Do route session opening through vmaf_tiny_ai_open_session so the failure log line is uniform and vmaf_dnn_validate_onnx is run before CreateSession (the public API performs this; the helper doesn't bypass it).
Do ship a smoke unit test under core/test/test_<name>.c mirroring test_lpips.c — exercises registration + options-table contract.
Don't add getenv calls outside vmaf_tiny_ai_resolve_model_path unless the value is genuinely orthogonal (e.g. a per-test smoke-toggle); the resolver is the canonical lookup.
Don't open-code BT.709 YUV→RGB; the helper is bit-exact with the shared ciede.c convention and any drift breaks comparison numbers across extractors.
Don't introduce additional macros around the lifecycle.

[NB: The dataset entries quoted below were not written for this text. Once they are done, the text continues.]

-- pv_equiv track=rewrite | github.com/guilherme-luiz-cella/Python-Image-Processing- | matrix_functions.py | logical_xor
-- ===== SOURCE A (Python) =====
-- def get_matrix_dimensions(matrix):
--     """
--     Get dimensions of the matrix
--
--     Args:
--         matrix: Python list matrix
--
--     Returns:
--         tuple: (height, width)
--     """
--     height = len(matrix)
--     width = len(matrix[0]) if matrix else 0
--     return height, width
--
-- def logical_xor(matrix1, matrix2):
--     """
--     Logical XOR operation on two binary images
--
--     Args:
--         matrix1: First binary image matrix
--         matrix2: Second binary image matrix
--
--     Returns:
--         list: Result matrix or None if incompatible
--     """
--     height1, width1 = get_matrix_dimensions(matrix1)
--     height2, width2 = get_matrix_dimensions(matrix2)
--
--     if height1 != height2 or width1 != width2:
--         return None
--
--     result_matrix = []
--     for y in range(height1):
--         new_row = []
--         for x in range(width1):
--             pixel1 = 255 if matrix1[y][x] > 127 else 0
--             pixel2 = 255 if matrix2[y][x] > 127 else 0
--             result = 255 if (pixel1 == 255) != (pixel2 == 255) else 0
--             new_row.append(result)
--         result_matrix.append(new_row)
--
--     return result_matrix
-- ===== SOURCE B (Python) =====
-- def get_matrix_dimensions(matrix):
--     height = len(matrix)
--     width = len(matrix[0]) if matrix else 0
--     return height, width
--
--
-- def logical_xor(matrix1, matrix2):
--     h1, w1 = get_matrix_dimensions(matrix1)
--     if (h1, w1) != get_matrix_dimensions(matrix2):
--         return None
--     flat1 = [p for row in matrix1 for p in row]
--     flat2 = [p for row in matrix2 for p in row]
--     flat = [255 * ((a > 127) ^ (b > 127)) for a, b in zip(flat1, flat2)]
--     return [flat[i * w1:(i + 1) * w1] for i in range(h1)]
-- ===== Notes on version B (the rewrite author's own statement) =====
-- stated objective: alternative
-- what changed: Replaces A's fused nested index loop over (y,x) by a flatten/zip/re-chunk pipeline: both matrices are flattened to flat lists, one linear pass computes 255*((a>127)^(b>127)) over the zipped flats, and the result rows are recovered by slicing the flat output at multiples of the width; Pre_ excludes ragged matrices whose declared dimensions match, where A indexes every row by the first row's width (raising IndexError on shorter rows, truncating longer ones) while B's flat offsets shift.
import Mathlib
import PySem

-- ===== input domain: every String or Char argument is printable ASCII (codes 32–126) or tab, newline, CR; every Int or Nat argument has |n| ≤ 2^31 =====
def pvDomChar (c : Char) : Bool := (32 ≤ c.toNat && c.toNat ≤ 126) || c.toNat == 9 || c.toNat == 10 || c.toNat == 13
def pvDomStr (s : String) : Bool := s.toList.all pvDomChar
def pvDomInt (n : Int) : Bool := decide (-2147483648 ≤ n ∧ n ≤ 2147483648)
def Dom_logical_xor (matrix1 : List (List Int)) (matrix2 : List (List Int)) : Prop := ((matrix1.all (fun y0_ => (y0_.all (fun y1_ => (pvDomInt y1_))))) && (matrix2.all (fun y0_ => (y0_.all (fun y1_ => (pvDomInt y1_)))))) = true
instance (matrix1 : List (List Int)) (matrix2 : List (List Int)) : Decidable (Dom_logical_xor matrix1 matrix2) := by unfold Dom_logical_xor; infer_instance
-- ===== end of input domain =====

-- B replaces A's fused nested index loop by a flatten / single linear xor pass / slice-based
-- re-chunk pipeline (different decomposition, same cost); equivalence is about the return value.

-- ===== PORT A =====
def get_matrix_dimensions (matrix : List (List Int)) : Int × Int :=
  (PySem.List.len matrix,
   if matrix ≠ [] then PySem.List.len (matrix.headD []) else 0)

def logical_xor (matrix1 : List (List Int)) (matrix2 : List (List Int)) : Option (List (List Int)) :=
  let d1 := get_matrix_dimensions matrix1
  let d2 := get_matrix_dimensions matrix2
  if d1.1 ≠ d2.1 ∨ d1.2 ≠ d2.2 then none
  else
    some ((PySem.List.pyRange 0 d1.1 1).map (fun y =>
      (PySem.List.pyRange 0 d1.2 1).map (fun x =>
        let pixel1 : Int := if PySem.List.pyGetD (PySem.List.pyGetD matrix1 y []) x 0 > 127 then 255 else 0
        let pixel2 : Int := if PySem.List.pyGetD (PySem.List.pyGetD matrix2 y []) x 0 > 127 then 255 else 0
        if (pixel1 == 255) != (pixel2 == 255) then (255 : Int) else 0)))

-- ===== PORT B =====
def logical_xor_alt (matrix1 : List (List Int)) (matrix2 : List (List Int)) : Option (List (List Int)) :=
  let d1 := get_matrix_dimensions matrix1
  if (d1.1, d1.2) ≠ get_matrix_dimensions matrix2 then none
  else
    let flat1 := matrix1.flatMap id
    let flat2 := matrix2.flatMap id
    let flat := (flat1.zip flat2).map (fun ab =>
      (255 : Int) * (if Bool.xor (decide (ab.1 > 127)) (decide (ab.2 > 127)) then 1 else 0))
    some ((PySem.List.pyRange 0 d1.1 1).map (fun i =>
      PySem.List.slice flat (some (i * d1.2)) (some ((i + 1) * d1.2))))

-- ===== PRECONDITION & SPEC =====
-- Pre_ excludes ragged matrices whose declared dimensions (height, first-row width) match:
-- there A indexes every row by the first row's width (raising IndexError on shorter rows,
-- truncating longer ones) while B's flat offsets shift.
def Pre_logical_xor (matrix1 : List (List Int)) (matrix2 : List (List Int)) : Prop :=
  (matrix1.length ≠ matrix2.length ∨ (matrix1.headD []).length ≠ (matrix2.headD []).length) ∨
  ((∀ r ∈ matrix1, r.length = (matrix1.headD []).length) ∧
   (∀ r ∈ matrix2, r.length = (matrix1.headD []).length))
instance (matrix1 : List (List Int)) (matrix2 : List (List Int)) : Decidable (Pre_logical_xor matrix1 matrix2) := by unfold Pre_logical_xor; infer_instance

def pvWitness_logical_xor : List (List Int) × List (List Int) := ([[200, 3], [0, 128]], [[10, 255], [60, 90]])

def Spec_logical_xor (matrix1 : List (List Int)) (matrix2 : List (List Int)) (out : Option (List (List Int))) : Prop := out = logical_xor_alt matrix1 matrix2
instance (matrix1 : List (List Int)) (matrix2 : List (List Int)) (out : Option (List (List Int))) : Decidable (Spec_logical_xor matrix1 matrix2 out) := by unfold Spec_logical_xor; infer_instance

-- ===== CLAIM (what is proved, stated in full; the proofs are below) =====
def Claim_equal_logical_xor : Prop := ∀ (matrix1 : List (List Int)) (matrix2 : List (List Int)), Dom_logical_xor matrix1 matrix2 → Pre_logical_xor matrix1 matrix2 → Spec_logical_xor matrix1 matrix2 (logical_xor matrix1 matrix2)

-- ===== LEMMAS AND PROOFS =====

-- the common—row-wise zipped—form both sides are reduced to
def pvCell (ab : Int × Int) : Int :=
  (255 : Int) * (if Bool.xor (decide (ab.1 > 127)) (decide (ab.2 > 127)) then 1 else 0)

def pvZipForm (m1 m2 : List (List Int)) : List (List Int) :=
  (m1.zip m2).map (fun p => (p.1.zip p.2).map pvCell)

-- A's thresholded-xor cell equals B's arithmetic-xor cell.
theorem cell_eq (a b : Int) :
    (if ((if a > 127 then (255:Int) else 0) == 255) != ((if b > 127 then (255:Int) else 0) == 255)
     then (255:Int) else 0)
    = pvCell (a, b) := by
  by_cases ha : a > 127 <;> by_cases hb : b > 127 <;> simp [pvCell, ha, hb]

-- An index loop over two equally long lists is the zip of the lists.
theorem mapRange_eq_zipMap {α β : Type} (d : α) (f : α → α → β) (l1 l2 : List α)
    (h : l1.length = l2.length) :
    (PySem.List.pyRange 0 (l1.length : Int) 1).map
      (fun i => f (PySem.List.pyGetD l1 i d) (PySem.List.pyGetD l2 i d))
    = (l1.zip l2).map (fun p => f p.1 p.2) := by
  apply List.ext_getElem
  · simp [PySem.List.length_pyRange_one, h]
  · intro k hk1 hk2
    simp only [PySem.List.length_pyRange_one, List.length_map] at hk1
    have hk : k < l1.length := by omega
    rw [List.getElem_map, List.getElem_map, PySem.List.getElem_pyRange_one]
    have h0 : ((0 : Int) + (k : Int)) = (k : Int) := by ring
    rw [h0, PySem.List.pyGetD_natCast, PySem.List.pyGetD_natCast, List.getElem_zip]
    simp [List.getD_eq_getElem?_getD, List.getElem?_eq_getElem hk,
      List.getElem?_eq_getElem (by omega : k < l2.length)]

-- zip of flattens is the flatten of the row-wise zips, for matrices with equal row lengths.
theorem zip_flatMap (m1 m2 : List (List Int)) (w : Nat)
    (h : m1.length = m2.length)
    (h1 : ∀ r ∈ m1, r.length = w) (h2 : ∀ r ∈ m2, r.length = w) :
    (m1.flatMap id).zip (m2.flatMap id)
    = ((m1.zip m2).map (fun p => p.1.zip p.2)).flatten := by
  induction m1 generalizing m2 with
  | nil => simp
  | cons r t ih =>
    cases m2 with
    | nil => simp at h
    | cons r2 t2 =>
      simp only [List.flatMap_cons, id_eq, List.zip_cons_cons, List.map_cons, List.flatten_cons]
      rw [List.zip_append (by rw [h1 r (by simp), h2 r2 (by simp)])]
      congr 1
      exact ih t2 (by simpa using h) (fun r hr => h1 r (by simp [hr]))
        (fun r hr => h2 r (by simp [hr]))

-- slicing a flatten of uniform-width rows at row boundaries recovers the rows.
theorem slice_flatten (L : List (List Int)) (w : Nat) (hw : ∀ r ∈ L, r.length = w)
    (k : Nat) (hk : k < L.length) :
    PySem.List.slice L.flatten (some ((k * w : Nat) : Int)) (some (((k + 1) * w : Nat) : Int))
    = L[k] := by
  induction L generalizing k with
  | nil => simp at hk
  | cons r t ih =>
    have hwsub : ∀ j : Nat, (j + 1) * w - j * w = w := by
      intro j; rw [Nat.succ_mul]; omega
    rw [PySem.List.slice_natCast, hwsub k]
    cases k with
    | zero =>
      simp only [Nat.zero_mul, List.drop_zero, List.flatten_cons, List.getElem_cons_zero]
      exact List.take_left' (hw r (by simp))
    | succ k =>
      have hr : r.length = w := hw r (by simp)
      have hstep : (k + 1) * w = r.length + k * w := by rw [hr]; ring
      rw [List.flatten_cons, hstep, List.drop_length_add_append, List.getElem_cons_succ]
      have := ih (fun r hr => hw r (by simp [hr])) k (by simpa using hk)
      rw [PySem.List.slice_natCast, hwsub k] at this
      exact this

ADR-0221 spells out why we chose helpers + a single option-table macro over a full-lifecycle macro framework.

Documentation bar¶

Per ADR-0042 every tiny-AI PR ships docs in the same PR. Minimum:

Model card under docs/ai/models/<name>.md — input/output contract, weights provenance, licence.
Roadmap row in docs/ai/roadmap.md — flip from planned to shipped.
Registry entry in model/tiny/registry.json — sha256, license, smoke: true for placeholder weights.
Unit test in core/test/test_<name>.c.
ADR under docs/adr/ — design + alternatives.

The template doesn't change the documentation bar — it just shrinks the C-side footprint so authors spend their effort on (1) and (5).